INSTRUCTIONS TO FOLLOW: Give the lines below again exactly, starting with the line that holds "rcases (pv_mem_drop1 n" and going on through the line that holds "hT : ((pvGenPrime".
··· DATASET ENTRIES ···
-- ===== VERDICT (by name: the statement is the Claim_ definition above) =====
theorem is_next_month_fortunate_spec : Claim_equal_is_next_month_fortunate := by
  intro n moods _hdom hpre
  obtain ⟨hn0, _hlen⟩ := hpre
  unfold Spec_is_next_month_fortunate
  rw [pv_a_eq, pv_alt_eq]
  have hmodnn : (PySem.Int.mod n n == 0) = true := by
    simp [PySem.Int.mod_eq_zero_iff_dvd]
  by_cases hn : 0 < n
  · -- positive n
    rw [List.any_append]
    have hsingle : ([n].any (fun i => PySem.Int.mod n i == 0 && pvOk n moods i))
        = pvOk n moods n := by simp [hmodnn]
    simp only [hsingle]
    congr 1
    -- booleans: Tany || Cn = Cn || Rany
    have fwd : ((pvGenPrime n).drop 1).any (fun i => PySem.Int.mod n i == 0 && pvOk n moods i) = true →
        (PySem.List.pyRange 3 (n + 1) 2).any (fun i => PySem.Int.mod n i == 0 && pvOk n moods i) = true := by
      intro h
      rw [List.any_eq_true] at h ⊢
      obtain ⟨i, hiT, hpi⟩ := h
      have hpi' := hpi
      rw [Bool.and_eq_true] at hpi'
      obtain ⟨hm, hok⟩ := hpi'
      have hdvd : i ∣ n := (PySem.Int.mod_eq_zero_iff_dvd n i).mp (by simpa using hm)
      refine ⟨i, ?_, hpi⟩
      apply (PySem.List.mem_pyRange_iff_of_pos (by norm_num : (0:Int) < 2) i).mpr
      rcases (pv_mem_drop1 n i).mp hiT with rfl | ⟨h5, hle, hp⟩
      · have h3n : (3:Int) ≤ n := Int.le_of_dvd hn hdvd
        refine ⟨by omega, by omega, by omega⟩
      · have hodd : ¬ (2:Int) ∣ i := by
          intro h2
          have := pv_prime_dvd_eq 2 i Int.prime_two hp (by norm_num) (by omega) h2
          omega
        refine ⟨by omega, by omega, by omega⟩
    have bwd : (PySem.List.pyRange 3 (n + 1) 2).any (fun i => PySem.Int.mod n i == 0 && pvOk n moods i) = true →
        pvOk n moods n = false →
        ((pvGenPrime n).drop 1).any (fun i => PySem.Int.mod n i == 0 && pvOk n moods i) = true := by
      intro h _
      rw [List.any_eq_true] at h ⊢
      obtain ⟨i, hiR, hpi⟩ := h
      have hi := (PySem.List.mem_pyRange_iff_of_pos (by norm_num : (0:Int) < 2) i).mp hiR
      rw [Bool.and_eq_true] at hpi
      obtain ⟨hm, hok⟩ := hpi
      have hdvd : i ∣ n := (PySem.Int.mod_eq_zero_iff_dvd n i).mp (by simpa using hm)
      obtain ⟨p, hp, hp2, hple, hpdvd, _⟩ := pv_minFac_facts i (by omega)
      have hpodd : p ≠ 2 := by
        rintro rfl
        have : (2:Int) ∣ i - 3 := hi.2.2
        obtain ⟨c, hc⟩ := hpdvd
        omega
      have hp4 : p ≠ 4 := by
        intro h; rw [h] at hp
        exact (by decide : ¬ Nat.Prime 4) (by simpa using Int.prime_iff_natAbs_prime.mp hp)
      refine ⟨p, ?_, ?_⟩
      · apply (pv_mem_drop1 n p).mpr
        by_cases h3 : p = 3
        · exact Or.inl h3
        · exact Or.inr ⟨by omega, by omega, hp⟩
      · rw [Bool.and_eq_true]
        constructor
        · have : p ∣ n := dvd_trans hpdvd hdvd
          simpa [PySem.Int.mod_eq_zero_iff_dvd] using this
        · exact pv_ok_of_dvd n moods p i hn (by omega) (by omega) hpdvd hdvd hok
    cases hC : pvOk n moods n
    · cases hT : ((pvGenPrime n).drop 1).any (fun i => PySem.Int.mod n i == 0 && pvOk n moods i)
      · cases hR : (PySem.List.pyRange 3 (n + 1) 2).any (fun i => PySem.Int.mod n i == 0 && pvOk n moods i)
        · rfl
        · have := bwd hR hC; rw [hT] at this; exact absurd this (by simp)
      · have := fwd hT; simp [this]
    · simp
  · -- negative n
    have hneg : n < 0 := by omega
    have hokn : pvOk n moods n = true := pv_ok_self_neg n moods hneg
    rw [pv_genPrime_base n (by omega)]
    simp only [List.drop_succ_cons, List.drop_zero, List.cons_append, List.nil_append]
    have : ([(3:Int), n].any (fun i => PySem.Int.mod n i == 0 && pvOk n moods i)) = true := by
      apply List.any_eq_true.mpr
      exact ⟨n, by simp, by simp [hmodnn, hokn]⟩
    simp [this, hokn]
···
ANSWER FOR THIS EXERCISE:
      rcases (pv_mem_drop1 n i).mp hiT with rfl | ⟨h5, hle, hp⟩
      · have h3n : (3:Int) ≤ n := Int.le_of_dvd hn hdvd
        refine ⟨by omega, by omega, by omega⟩
      · have hodd : ¬ (2:Int) ∣ i := by
          intro h2
          have := pv_prime_dvd_eq 2 i Int.prime_two hp (by norm_num) (by omega) h2
          omega
        refine ⟨by omega, by omega, by omega⟩
    have bwd : (PySem.List.pyRange 3 (n + 1) 2).any (fun i => PySem.Int.mod n i == 0 && pvOk n moods i) = true →
        pvOk n moods n = false →
        ((pvGenPrime n).drop 1).any (fun i => PySem.Int.mod n i == 0 && pvOk n moods i) = true := by
      intro h _
      rw [List.any_eq_true] at h ⊢
      obtain ⟨i, hiR, hpi⟩ := h
      have hi := (PySem.List.mem_pyRange_iff_of_pos (by norm_num : (0:Int) < 2) i).mp hiR
      rw [Bool.and_eq_true] at hpi
      obtain ⟨hm, hok⟩ := hpi
      have hdvd : i ∣ n := (PySem.Int.mod_eq_zero_iff_dvd n i).mp (by simpa using hm)
      obtain ⟨p, hp, hp2, hple, hpdvd, _⟩ := pv_minFac_facts i (by omega)
      have hpodd : p ≠ 2 := by
        rintro rfl
        have : (2:Int) ∣ i - 3 := hi.2.2
        obtain ⟨c, hc⟩ := hpdvd
        omega
      have hp4 : p ≠ 4 := by
        intro h; rw [h] at hp
        exact (by decide : ¬ Nat.Prime 4) (by simpa using Int.prime_iff_natAbs_prime.mp hp)
      refine ⟨p, ?_, ?_⟩
      · apply (pv_mem_drop1 n p).mpr
        by_cases h3 : p = 3
        · exact Or.inl h3
        · exact Or.inr ⟨by omega, by omega, hp⟩
      · rw [Bool.and_eq_true]
        constructor
        · have : p ∣ n := dvd_trans hpdvd hdvd
          simpa [PySem.Int.mod_eq_zero_iff_dvd] using this
        · exact pv_ok_of_dvd n moods p i hn (by omega) (by omega) hpdvd hdvd hok
    cases hC : pvOk n moods n
    · cases hT : ((pvGenPrime n).drop 1).any (fun i => PySem.Int.mod n i == 0 && pvOk n moods i)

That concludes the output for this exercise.